LIFE ON MARS (2 SPUDS)
IN A NUTSHELL: This cop named Sam Tyler, from the present is knocked back 35 years in time, and knows where he came from.
PEDIGREE: Like The Eleventh Hour, this show was also adapted from a Brit Series, which I tried watching but didn’t like very much.
FEARLESS FORECAST: This show has a terrific cast featuring Jason O’Mara, Gretchen Mol, Harvey Keitel and Michael Imperioli (The Sopranos). It’s got a fabulous look, and it feels a lot less like science fiction that I thought it would. Obviously the first episode has a lot of work to do, establishing the stories in two different eras and introducing a pretty big cast.
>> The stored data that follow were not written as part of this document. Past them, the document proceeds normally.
theorem map_enumerate_zero {β : Type} (xs : List (List Char)) (g : Int × List Char → β) :
    (PySem.List.enumerate xs 0).map g
      = (List.range xs.length).map (fun (i : Nat) => g ((i : Int), xs.getD i [])) := by
  apply List.ext_getElem
  · simp [PySem.List.length_enumerate]
  · intro i h1 h2
    have hi : i < xs.length := by
      simpa [PySem.List.length_enumerate] using h1
    simp only [List.getElem_map, List.getElem_range]
    rw [PySem.List.getElem_enumerate xs 0 i (by simpa [PySem.List.length_enumerate] using hi)]
    rw [List.getD_eq_getElem xs [] hi]
    norm_num

theorem B_loop_eq (texts : List String) (lenLines : List Int)
    (hlen : texts.length ≤ lenLines.length) (rep : List Char) :
    ∀ (j : Nat), j ≤ texts.length →
    (List.range j).foldl (fun (st : List (List Char) × List Char) j =>
      let lines := ((PySem.Chars.split? (formatTextP (texts.getD j "").toList (lenLines.getD j 0) ['\n'])
                      ['\n']).getD []).dropLast
      let rows0 := st.1 ++ List.replicate (lines.length - st.1.length) st.2
      let sep := if j ≠ texts.length - 1 then rep else []
      let rows := (PySem.List.enumerate rows0 0).map (fun p =>
        p.2 ++ ljustP (if p.1 < (lines.length : Int) then PySem.List.pyGetD lines p.1 [] else [])
                 (lenLines.getD j 0) ++ sep)
      (rows, st.2 ++ ljustP [] (lenLines.getD j 0) ++ sep)) ([], [])
    = (let cols := (texts.zip lenLines).map (fun tw =>
        ((PySem.Chars.split? (formatTextP tw.1.toList tw.2 ['\n']) ['\n']).getD []).dropLast)
       ((List.range (pvM cols j)).map (fun i => pvRow cols lenLines rep texts.length j i),
        pvBlank lenLines rep texts.length j)) := by
  intro j
  induction j with
  | zero =>
    intro _
    simp [pvM, pvBlank]
  | succ j ih =>
    intro hj1
    have hj : j < texts.length := by omega
    rw [List.range_succ, List.foldl_append, ih (by omega)]
    simp only [List.foldl_cons, List.foldl_nil]
    set cols := (texts.zip lenLines).map (fun tw =>
        ((PySem.Chars.split? (formatTextP tw.1.toList tw.2 ['\n']) ['\n']).getD []).dropLast) with hcols
    have hcl : cols.length = texts.length := by
      rw [hcols]; simp; omega
    have hjc : j < cols.length := by omega
    -- the lines computed at step j are column j
    have hlines :
        ((PySem.Chars.split? (formatTextP (texts.getD j "").toList (lenLines.getD j 0) ['\n'])
            ['\n']).getD []).dropLast = cols.getD j [] := by
      rw [hcols, List.getD_eq_getElem _ [] (by rw [← hcols]; exact hjc), List.getElem_map,
        List.getElem_zip]
      rw [List.getD_eq_getElem texts "" hj, List.getD_eq_getElem lenLines 0 (by omega)]
    simp only [hlines]
    set L := (cols.getD j []).length with hL
    set M := pvM cols j with hM
    have hM' : pvM cols (j + 1) = max M L := by
      rw [pvM_succ cols j hjc]
    -- rows0 equals the canonical prefix rows up to max M L
    have hrows0 :
        ((List.range M).map (fun i => pvRow cols lenLines rep texts.length j i))
          ++ List.replicate (L - M) (pvBlank lenLines rep texts.length j)
        = (List.range (max M L)).map (fun i => pvRow cols lenLines rep texts.length j i) := by
      apply List.ext_getElem
      · simp
        omega
      · intro i h1 h2
        have hiM : i < max M L := by simpa using h2
        by_cases hi : i < M
        · rw [List.getElem_append_left (by simpa using hi)]
          simp
        · rw [List.getElem_append_right (by simpa using hi)]
          rw [List.getElem_replicate, List.getElem_map, List.getElem_range]
          rw [pvRow_blank cols lenLines rep texts.length j i (by omega) (by omega)]
    simp only [List.length_map, List.length_range] at hrows0 ⊢
    rw [hrows0]
    refine Prod.ext ?_ ?_
    · -- rows after this step
      rw [map_enumerate_zero]
      rw [hM']
      simp only [List.length_map, List.length_range]
      apply List.map_congr_left
      intro i hi
      have hiM : i < max M L := List.mem_range.mp hi
      rw [List.getD_eq_getElem _ [] (by simpa using hiM), List.getElem_map, List.getElem_range]
      rw [pvRow_succ]
      have hcellbody :
          ljustP (if ((i : Nat) : Int) < ((cols.getD j []).length : Int)
                    then PySem.List.pyGetD (cols.getD j []) ((i : Nat) : Int) []
                    else []) (lenLines.getD j 0)
            ++ (if j ≠ texts.length - 1 then rep else [])
          = pvCell cols lenLines rep texts.length j i := by
        unfold pvCell
        congr 1
        by_cases hiL : i < (cols.getD j []).length
        · rw [if_pos (by exact_mod_cast hiL)]
          rw [PySem.List.pyGetD_natCast]
        · have hge : (cols.getD j []).length ≤ i := by omega
          rw [if_neg (by exact_mod_cast hiL), List.getD_eq_default _ _ hge]
      rw [← hcellbody]
      simp only [List.append_assoc, PySem.List.pyGetD_natCast]
      rw [hL]
    · rw [pvBlank_succ]
      simp [List.append_assoc]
I was prepared not to like this, because I wasn’t all that crazy about the British series, but I was pleasantly surprised. I hope this is a hit, ‘cause it’s good stuff. The best part of is that there’s a story line that bridges these two times, and it should be interesting to see how it plays out.  Sadly though, shows like this don’t have a great track record with the CGI and ultra clever script addicted American audiences. But stranger things have happened.

That’s all I got for this issue. See have a great Thanksgiving. I’m personally giving thanks that I live here in Canada where the effects of the shit storm created by Wall Street greed won’t have quite the impact it will elsewhere. I hope.